In a binary search, each pair of compares eliminates half the possibilites. An array of 1024 entries can be searched in a maximum of 20 compares. Compare that to a 1024 maximum for a linear search. Squaring the size of the searched array only doubles the number of compares for a binary search. A binary search can search an array with 1,048,576 entries with a maximum of 40 compares. Compare that to a linear search maximum of 1,048,576.
The basic binary search algorithm given in the question can be very useful with objects that inherit from a sorted or ordered collection and where you have to implement your own compare and search method to overload the inherited methods. As long as you have a compare that determines less, greater and equal amongst objects, and the collection is ordered or sorted according to that compare, you can use this basic binary search algorithm to search the collection.
while (!StdIn.isEmpty()) { //WHILE THE INPUT FILE (OR STANDARD INPUT) ISN'T EMPTY
int key = StdIn.readInt(); //GET THE NEXT INTEGER
if (rank(key, whitelist) == -1) // USE BINARY SEARCH TO SEARCH FOR THAT INTEGER
StdOut.println(key); //PRINT WHEN IT'S NOT FOUND
}
the code it's executing N binary searches where N is the number of integers in the standard input file.
the complexity is O(n * log n) + O(m * log n). n and m the sizes of the different files. n of the while list, and m of the other. This will work well if the whilelist is much smaller than the other file. If not, it'd probably be a better idea to sort both files, and compare them using something like the merge step of the merge sort.
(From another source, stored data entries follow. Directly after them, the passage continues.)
-- the coupled invariant after processing indices below m
theorem pvInvariant (A : List Int) (lenth : Int) (hn : 1 ≤ lenth) :
    ∀ m : Nat, 1 ≤ m → (m : Int) ≤ lenth →
      let sB := (PySem.List.pyRange 0 (m : Int) 1).foldl (pvStepB A) ([], [])
      let sA := (PySem.List.pyRange 1 (m : Int) 1).foldl (pvStepA A)
        (List.replicate lenth.toNat 0, [0])
      sB.1.length = m ∧ sB.2.length = m ∧ pvGood sB.1 ∧
        sA.2 = pvChain sB.1 ((m : Int) - 1) m ∧
        sA.1 = sB.2 ++ List.replicate (lenth.toNat - m) 0 := by
  intro m
  induction m with
  | zero => intro h; omega
  | succ m ih =>
    intro _ hm
    by_cases hm1 : m = 0
    · subst hm1
      -- base case m = 1
      have h01 : PySem.List.pyRange 0 (1 : Int) 1 = [0] := by decide
      have h11 : PySem.List.pyRange 1 (1 : Int) 1 = [] := by decide
      simp only [Nat.zero_add, Nat.cast_one]
      rw [h01, h11]
      have hB1 : List.foldl (pvStepB A) ([], []) [0]
          = ([(-1 : Int)], [(0 : Int)]) := by
        simp [pvStepB, pvJump]
      rw [hB1]
      refine ⟨rfl, rfl, ?_, ?_, ?_⟩
      · intro k hk
        have hk0 : k = 0 := by simp at hk; omega
        subst hk0
        simp [List.getD]
      · simp only [List.foldl_nil]
        simp [pvChain]
      · simp only [List.foldl_nil]
        have h1 : lenth.toNat = 1 + (lenth.toNat - 1) := by omega
        rw [h1, List.replicate_add]
        simp
    · -- step case: m ≥ 1
      have hmi : (1 : Int) ≤ (m : Int) := by omega
      have hs := ih (by omega) (by push_cast at hm ⊢; omega)
      set sB := (PySem.List.pyRange 0 (m : Int) 1).foldl (pvStepB A) ([], []) with hsB
      set sA := (PySem.List.pyRange 1 (m : Int) 1).foldl (pvStepA A)
        (List.replicate lenth.toNat 0, [0]) with hsA
      obtain ⟨hPl, hLl, hg, hstack, hleft⟩ := hs
      have hr0 : PySem.List.pyRange 0 ((m : Int) + 1) 1
          = PySem.List.pyRange 0 (m : Int) 1 ++ [(m : Int)] :=
        PySem.List.pyRange_one_succ_right (by omega)
      have hr1 : PySem.List.pyRange 1 ((m : Int) + 1) 1
          = PySem.List.pyRange 1 (m : Int) 1 ++ [(m : Int)] :=
        PySem.List.pyRange_one_succ_right (by omega)
      push_cast
      rw [hr0, hr1, List.foldl_append, List.foldl_append, ← hsB, ← hsA]
      simp only [List.foldl_cons, List.foldl_nil]
      -- analyse one step at i = m
      set x := PySem.List.pyGetD A (m : Int) 0 with hx
      set r := pvJump A sB.1 x ((m : Int) - 1) (m : Int).toNat with hr
      have htn : ((m : Int)).toNat = m := by omega
      have hrb : -1 ≤ r ∧ r ≤ (m : Int) - 1 := by
        rw [hr, htn]
        exact pvJump_bounds A sB.1 x hg m ((m : Int) - 1) (by omega) (by omega)
      have hrlen : r < (sB.1.length : Int) := by rw [hPl]; omega
      -- B's step
      have hBstep : pvStepB A sB (m : Int) = (sB.1 ++ [r], sB.2 ++ [(m : Int) - r - 1]) := by
        simp only [pvStepB, ← hx, ← hr]
      -- the stack at the loop head is the chain from m-1
      have hchain1 : pvChain sB.1 ((m : Int) - 1) m
          = ((m : Int) - 1) :: pvChain sB.1 (PySem.List.pyGetD sB.1 ((m : Int) - 1) 0) (m - 1) := by
        obtain ⟨m', rfl⟩ : ∃ m', m = m' + 1 := ⟨m - 1, by omega⟩
        simp only [pvChain]
        simp
      -- A's step produces value m - r - 1 and stack chain sB.1 r
      have hAstack : (pvStepA A sA (m : Int)).2 = (m : Int) :: pvChain sB.1 r m ∧
          (pvStepA A sA (m : Int)).1 = sA.1.set m ((m : Int) - r - 1) := by
        simp only [pvStepA]
        rw [hstack, hchain1]
        simp only [List.headD_cons]
        by_cases hlt : PySem.List.pyGetD A ((m : Int) - 1) 0 < PySem.List.pyGetD A (m : Int) 0
        · -- first branch: the jump also stops immediately at m-1
          have hreq : r = (m : Int) - 1 := by
            rw [hr, htn]
            obtain ⟨m', rfl⟩ : ∃ m', m = m' + 1 := ⟨m - 1, by omega⟩
            simp only [pvJump]
            rw [if_neg (by rw [hx]; rintro ⟨-, hge⟩; exact absurd hlt (not_lt.mpr hge))]
          rw [if_pos hlt]
          constructor
          · rw [hreq, ← hchain1, htn]
          · rw [hreq, htn]
        · -- else branch: pop = jump
          rw [if_neg hlt]
          rw [← hchain1]
          have hpop : pvPopWhile A x (pvChain sB.1 ((m : Int) - 1) m) = pvChain sB.1 r m := by
            rw [hr, htn]
            exact pvPop_jump A sB.1 x hg m ((m : Int) - 1) (by rw [hPl]; omega) (by omega)
          rw [hpop]
          by_cases hrneg : r < 0
          · rw [pvChain_neg sB.1 r m hrneg]
            refine ⟨rfl, ?_⟩
            rw [htn, show r = -1 from by omega]
            norm_num
          · have hchr : pvChain sB.1 r m = r :: pvChain sB.1 (PySem.List.pyGetD sB.1 r 0) (m - 1) := by
              obtain ⟨m', rfl⟩ : ∃ m', m = m' + 1 := ⟨m - 1, by omega⟩
              simp only [pvChain, if_pos (by omega : (0:Int) ≤ r)]
              simp
            rw [hchr, htn]
            exact ⟨rfl, rfl⟩
      refine ⟨?_, ?_, ?_, ?_, ?_⟩
      · rw [hBstep]; simp [hPl]
      · rw [hBstep]; simp [hLl]
      · -- goodness of P ++ [r]
        rw [hBstep]
        intro k hk
        simp only [List.length_append, List.length_cons, List.length_nil, hPl] at hk
        by_cases hkm : k < m
        · have hgk := hg k (by omega : k < sB.1.length)
          rw [List.getD_append _ _ _ _ (by omega)]
          exact hgk
        · have hke : k = m := by omega
          subst hke
          rw [List.getD_eq_getElem _ 0 (by simp [hPl])]
          rw [List.getElem_append_right (by omega)]
          simp [hPl]
          omega
      · -- new stack = chain of new P from m
        rw [hBstep, hAstack.1]
        simp only []
        have : pvChain (sB.1 ++ [r]) (m : Int) (m + 1)
            = (m : Int) :: pvChain (sB.1 ++ [r]) (PySem.List.pyGetD (sB.1 ++ [r]) (m : Int) 0) m := by
          simp only [pvChain, if_pos (by omega : (0:Int) ≤ (m:Int))]
        rw [show ((m:Int) + 1 - 1) = (m:Int) by ring]
        rw [show (m + 1 : Nat) = m + 1 from rfl, this]
        have hgetr : PySem.List.pyGetD (sB.1 ++ [r]) (m : Int) 0 = r := by
          rw [PySem.List.pyGetD_eq_getElem _ 0 (by omega) (by simp [hPl])]
          rw [List.getElem_append_right (by simp [hPl])]
          simp [hPl]
        rw [hgetr]
        -- new entries of P beyond r's reach do not matter
        have hgood' : pvGood sB.1 := hg
        rw [pvChain_append sB.1 r hgood' m r hrlen]
      · -- new left list
        rw [hBstep, hAstack.2, hleft]
        simp only []
        have hsplit : List.replicate (lenth.toNat - m) (0 : Int)
            = 0 :: List.replicate (lenth.toNat - (m + 1)) 0 := by
          have : lenth.toNat - m = (lenth.toNat - (m + 1)) + 1 := by push_cast at hm; omega
          rw [this, List.replicate_succ]
        rw [hsplit]
        rw [show sB.2 ++ 0 :: List.replicate (lenth.toNat - (m + 1)) (0:Int)
              = sB.2 ++ [0] ++ List.replicate (lenth.toNat - (m + 1)) 0 by simp]
        rw [List.set_append]
        rw [if_pos (by simp [hLl])]
        rw [List.set_append]
        rw [if_neg (by rw [hLl]; omega)]
        simp [hLl]
-- pv_equiv track=rewrite | github.com/ashandhiscode/advent-of-code-2021 | day8.py | get_quantity_dictionary
-- ===== SOURCE A (Python) =====
-- def convert_from_length_if_known(length):
--     map_dict = {2: 1, 4: 4, 3: 7, 7: 8}
--     if length in map_dict:
--         return map_dict.get(length)
--     else:
--         return None
--
-- def get_quantity_dictionary(output_list):
--     quantity_dict = {1: 0, 4: 0, 7: 0, 8: 0}
--     output_lengths = [list(map(len, output)) for output in output_list]
--     output_values = [list(map(convert_from_length_if_known, lengths)) for lengths in output_lengths]
--     for output in output_values:
--         for num in [1, 4, 7, 8]:
--             quantity_dict[num] += output.count(num)
--     return quantity_dict
-- ===== SOURCE B (Python) =====
-- def get_quantity_dictionary(output_list):
--     quantity_dict = {1: 0, 4: 0, 7: 0, 8: 0}
--     length_to_digit = {2: 1, 4: 4, 3: 7, 7: 8}
--     for output in output_list:
--         for segment in output:
--             digit = length_to_digit.get(len(segment))
--             if digit is not None:
--                 quantity_dict[digit] += 1
--     return quantity_dict
-- ===== Notes on version B (the rewrite author's own statement) =====
-- stated objective: simpler
-- what changed: Replaces the two intermediate mapped tables (lengths and converted values) and the four-fold .count scan per group with a single per-segment pass that maps each segment length to its digit and increments the tally directly.
import Mathlib
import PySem

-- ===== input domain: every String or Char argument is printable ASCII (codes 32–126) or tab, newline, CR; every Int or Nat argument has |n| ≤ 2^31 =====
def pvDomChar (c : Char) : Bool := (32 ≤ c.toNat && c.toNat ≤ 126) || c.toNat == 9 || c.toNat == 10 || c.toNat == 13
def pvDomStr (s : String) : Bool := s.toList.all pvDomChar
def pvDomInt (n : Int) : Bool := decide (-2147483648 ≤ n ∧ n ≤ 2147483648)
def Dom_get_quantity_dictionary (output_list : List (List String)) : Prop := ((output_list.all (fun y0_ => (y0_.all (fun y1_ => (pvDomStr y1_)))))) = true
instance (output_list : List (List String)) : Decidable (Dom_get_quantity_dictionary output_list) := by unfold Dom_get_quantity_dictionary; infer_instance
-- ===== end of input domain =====

-- B replaces A's two intermediate mapped tables and four .count scans per group with one
-- direct per-segment tally (objective: simpler).

-- ===== PORT A =====
def convert_from_length_if_known (length : Int) : Option Int :=
  let map_dict : PySem.Dict Int Int := PySem.Dict.ofList [(2, 1), (4, 4), (3, 7), (7, 8)]
  if map_dict.contains length then map_dict.get? length else none

def get_quantity_dictionary (output_list : List (List String)) : List (Int × Int) :=
  let quantity_dict : PySem.Dict Int Int := PySem.Dict.ofList [(1, 0), (4, 0), (7, 0), (8, 0)]
  let output_lengths := output_list.map (fun output => output.map (fun s => PySem.Str.len s))
  let output_values := output_lengths.map (fun lengths => lengths.map convert_from_length_if_known)
  let final := output_values.foldl (fun d output =>
    ([1, 4, 7, 8] : List Int).foldl
      (fun d num => d.modify num 0 (· + (PySem.List.count output (some num) : Int))) d) quantity_dict
  final.items

-- ===== PORT B =====
def get_quantity_dictionary_alt (output_list : List (List String)) : List (Int × Int) :=
  let quantity_dict : PySem.Dict Int Int := PySem.Dict.ofList [(1, 0), (4, 0), (7, 0), (8, 0)]
  let length_to_digit : PySem.Dict Int Int := PySem.Dict.ofList [(2, 1), (4, 4), (3, 7), (7, 8)]
  let final := output_list.foldl (fun d output =>
    output.foldl (fun d segment =>
      match length_to_digit.get? (PySem.Str.len segment) with
      | some digit => d.modify digit 0 (· + 1)
      | none => d) d) quantity_dict
  final.items

-- ===== PRECONDITION & SPEC =====
def Spec_get_quantity_dictionary (output_list : List (List String)) (out : List (Int × Int)) : Prop := out = get_quantity_dictionary_alt output_list
instance (output_list : List (List String)) (out : List (Int × Int)) : Decidable (Spec_get_quantity_dictionary output_list out) := by unfold Spec_get_quantity_dictionary; infer_instance

-- ===== CLAIM (what is proved, stated in full; the proofs are below) =====
def Claim_equal_get_quantity_dictionary : Prop := ∀ (output_list : List (List String)), Dom_get_quantity_dictionary output_list → Spec_get_quantity_dictionary output_list (get_quantity_dictionary output_list)

-- ===== LEMMAS AND PROOFS =====

/-- The tally dict, which always keeps the shape `{1: a, 4: b, 7: c, 8: e}`. -/
def Qd (a b c e : Int) : PySem.Dict Int Int := PySem.Dict.mk [(1, a), (4, b), (7, c), (8, e)]

/-- Number of segments of `out` whose length is `k`. -/
def cnt (k : Int) (out : List String) : Nat := out.countP (fun s => PySem.Str.len s == k)

lemma cnt_cons (k : Int) (s : String) (out : List String) :
    cnt k (s :: out) = cnt k out + (if PySem.Str.len s == k then 1 else 0) := by
  simp [cnt, List.countP_cons]

lemma ltd_get? (L : Int) :
    (PySem.Dict.ofList [((2 : Int), (1 : Int)), (4, 4), (3, 7), (7, 8)]).get? L =
      if L = 2 then some 1 else if L = 4 then some 4 else if L = 3 then some 7
      else if L = 7 then some 8 else none := by
  rw [show (PySem.Dict.ofList [((2 : Int), (1 : Int)), (4, 4), (3, 7), (7, 8)])
        = PySem.Dict.mk [(2, 1), (4, 4), (3, 7), (7, 8)] from by decide]
  have hnil : (PySem.Dict.mk ([] : List (Int × Int))).get? L = none := by
    simp [PySem.Dict.get?]
  simp only [PySem.Dict.get?_mk_cons, hnil, beq_iff_eq]
  split_ifs <;> first | rfl | (exfalso; omega)

lemma conv_eq (L : Int) :
    convert_from_length_if_known L =
      if L = 2 then some 1 else if L = 4 then some 4 else if L = 3 then some 7
      else if L = 7 then some 8 else none := by
  unfold convert_from_length_if_known
  dsimp only
  rw [PySem.Dict.contains_eq_isSome_get?, ltd_get?]
  split_ifs <;> first | rfl | simp_all

lemma count_eq_cnt (out : List String) (n k : Int)
    (h : ∀ L : Int, convert_from_length_if_known L = some n ↔ L = k) :
    PySem.List.count (out.map (fun s => convert_from_length_if_known (PySem.Str.len s))) (some n)
      = cnt k out := by
  simp only [PySem.List.count_eq, List.count, List.countP_map, cnt]
  apply List.countP_congr
  intro s _
  simpa using h (PySem.Str.len s)

lemma A_group (out : List String) (a b c e : Int) :
    ([1, 4, 7, 8] : List Int).foldl
      (fun d num => d.modify num 0
        (· + (PySem.List.count (out.map (fun s => convert_from_length_if_known (PySem.Str.len s))) (some num) : Int)))
      (Qd a b c e)
    = Qd (a + cnt 2 out) (b + cnt 4 out) (c + cnt 3 out) (e + cnt 7 out) := by
  have h1 := count_eq_cnt out 1 2 (by intro L; rw [conv_eq]; split_ifs <;> simp_all)
  have h4 := count_eq_cnt out 4 4 (by intro L; rw [conv_eq]; split_ifs <;> simp_all)
  have h7 := count_eq_cnt out 7 3 (by intro L; rw [conv_eq]; split_ifs <;> simp_all)
  have h8 := count_eq_cnt out 8 7 (by intro L; rw [conv_eq]; split_ifs <;> simp_all)
  simp only [PySem.List.count_eq, PySem.Str.len_eq, String.length_toList] at h1 h4 h7 h8
  simp [List.foldl, h1, h4, h7, h8, Qd, PySem.Dict.modify, PySem.Dict.getD, PySem.Dict.get?,
    PySem.Dict.insert, PySem.Dict.contains, List.find?]

lemma Qd_modify_1 (a b c e : Int) (f : Int → Int) :
    (Qd a b c e).modify 1 0 f = Qd (f a) b c e := by
  simp [Qd, PySem.Dict.modify, PySem.Dict.getD, PySem.Dict.get?, PySem.Dict.insert,
    PySem.Dict.contains]

lemma Qd_modify_4 (a b c e : Int) (f : Int → Int) :
    (Qd a b c e).modify 4 0 f = Qd a (f b) c e := by
  simp [Qd, PySem.Dict.modify, PySem.Dict.getD, PySem.Dict.get?, PySem.Dict.insert,
    PySem.Dict.contains]

lemma Qd_modify_7 (a b c e : Int) (f : Int → Int) :
    (Qd a b c e).modify 7 0 f = Qd a b (f c) e := by
  simp [Qd, PySem.Dict.modify, PySem.Dict.getD, PySem.Dict.get?, PySem.Dict.insert,
    PySem.Dict.contains]

lemma Qd_modify_8 (a b c e : Int) (f : Int → Int) :
    (Qd a b c e).modify 8 0 f = Qd a b c (f e) := by
  simp [Qd, PySem.Dict.modify, PySem.Dict.getD, PySem.Dict.get?, PySem.Dict.insert,
    PySem.Dict.contains]

lemma B_group (out : List String) (a b c e : Int) :
    out.foldl (fun d segment =>
      match (PySem.Dict.ofList [((2 : Int), (1 : Int)), (4, 4), (3, 7), (7, 8)]).get? (PySem.Str.len segment) with
      | some digit => d.modify digit 0 (· + 1)
      | none => d) (Qd a b c e)
    = Qd (a + cnt 2 out) (b + cnt 4 out) (c + cnt 3 out) (e + cnt 7 out) := by
  induction out generalizing a b c e with
  | nil => simp [cnt]
  | cons s rest ih =>
    simp only [List.foldl_cons]
    simp only [cnt_cons]
    by_cases h2 : PySem.Str.len s = 2
    · simp only [h2, show (PySem.Dict.ofList [((2 : Int), (1 : Int)), (4, 4), (3, 7), (7, 8)]).get? (2 : Int)
          = some 1 from by decide, Qd_modify_1, ih]
      simp [Qd]
      omega
    · by_cases h4 : PySem.Str.len s = 4
      · simp only [h4, show (PySem.Dict.ofList [((2 : Int), (1 : Int)), (4, 4), (3, 7), (7, 8)]).get? (4 : Int)
            = some 4 from by decide, Qd_modify_4, ih]
        simp [Qd]
        omega
      · by_cases h3 : PySem.Str.len s = 3
        · simp only [h3, show (PySem.Dict.ofList [((2 : Int), (1 : Int)), (4, 4), (3, 7), (7, 8)]).get? (3 : Int)
              = some 7 from by decide, Qd_modify_7, ih]
          simp [Qd]
          omega
        · by_cases h7 : PySem.Str.len s = 7
          · simp only [h7, show (PySem.Dict.ofList [((2 : Int), (1 : Int)), (4, 4), (3, 7), (7, 8)]).get? (7 : Int)
                = some 8 from by decide, Qd_modify_8, ih]
            simp [Qd]
            omega
          · simp only [PySem.Str.len_eq, String.length_toList] at h2 h4 h3 h7
            have hnone : (PySem.Dict.ofList [((2 : Int), (1 : Int)), (4, 4), (3, 7), (7, 8)]).get?
                (PySem.Str.len s) = none := by rw [ltd_get?]; simp [h2, h4, h3, h7]
            simp only [hnone, ih]
            simp [Qd, h2, h4, h3, h7]

lemma main_fold (l : List (List String)) (a b c e : Int) :
    ((l.map (fun output => output.map (fun s => PySem.Str.len s))).map
        (fun lengths => lengths.map convert_from_length_if_known)).foldl
      (fun d output => ([1, 4, 7, 8] : List Int).foldl
        (fun d num => d.modify num 0 (· + (PySem.List.count output (some num) : Int))) d)
      (Qd a b c e)
    = l.foldl (fun d output =>
        output.foldl (fun d segment =>
          match (PySem.Dict.ofList [((2 : Int), (1 : Int)), (4, 4), (3, 7), (7, 8)]).get? (PySem.Str.len segment) with
          | some digit => d.modify digit 0 (· + 1)
          | none => d) d) (Qd a b c e) := by
  simp only [List.map_map, List.foldl_map, Function.comp_def]
  set fA := fun (d : PySem.Dict Int Int) (output : List String) =>
    ([1, 4, 7, 8] : List Int).foldl (fun d num => d.modify num 0
      (· + (PySem.List.count (output.map (fun s => convert_from_length_if_known (PySem.Str.len s))) (some num) : Int))) d
    with hfA
  set fB := fun (d : PySem.Dict Int Int) (output : List String) =>
    output.foldl (fun d segment =>
      match (PySem.Dict.ofList [((2 : Int), (1 : Int)), (4, 4), (3, 7), (7, 8)]).get? (PySem.Str.len segment) with
      | some digit => d.modify digit 0 (· + 1)
      | none => d) d
    with hfB
  induction l generalizing a b c e with
  | nil => rfl
  | cons out rest ih =>
    rw [List.foldl_cons, List.foldl_cons]
    have hA : fA (Qd a b c e) out
        = Qd (a + cnt 2 out) (b + cnt 4 out) (c + cnt 3 out) (e + cnt 7 out) := by
      rw [hfA]; exact A_group out a b c e
    have hB : fB (Qd a b c e) out
        = Qd (a + cnt 2 out) (b + cnt 4 out) (c + cnt 3 out) (e + cnt 7 out) := by
      rw [hfB]; exact B_group out a b c e
    rw [hA, hB]
    exact ih _ _ _ _

-- ===== VERDICT (by name: the statement is the Claim_ definition above) =====
theorem get_quantity_dictionary_spec : Claim_equal_get_quantity_dictionary := by
  intro output_list _
  show get_quantity_dictionary output_list = get_quantity_dictionary_alt output_list
  unfold get_quantity_dictionary get_quantity_dictionary_alt
  have h0 : PySem.Dict.ofList [((1 : Int), (0 : Int)), (4, 0), (7, 0), (8, 0)] = Qd 0 0 0 0 := by decide
  simp only [h0]
  exact congrArg PySem.Dict.items (main_fold output_list 0 0 0 0)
I think creating hash table will be better than modified merge sort algorithm for comparing large files containing only ints.All you have to do is to read the first file(which it is already doing) and while reading put the ints in some sort of hash table. Read the next file one int at a time, which the loop in main is doing, calculate the hash of the int and compare if the table contains any value or not in the hash table corresponding to the hash. i have assumed perfect hash table, so you might need to modify in case of collisions.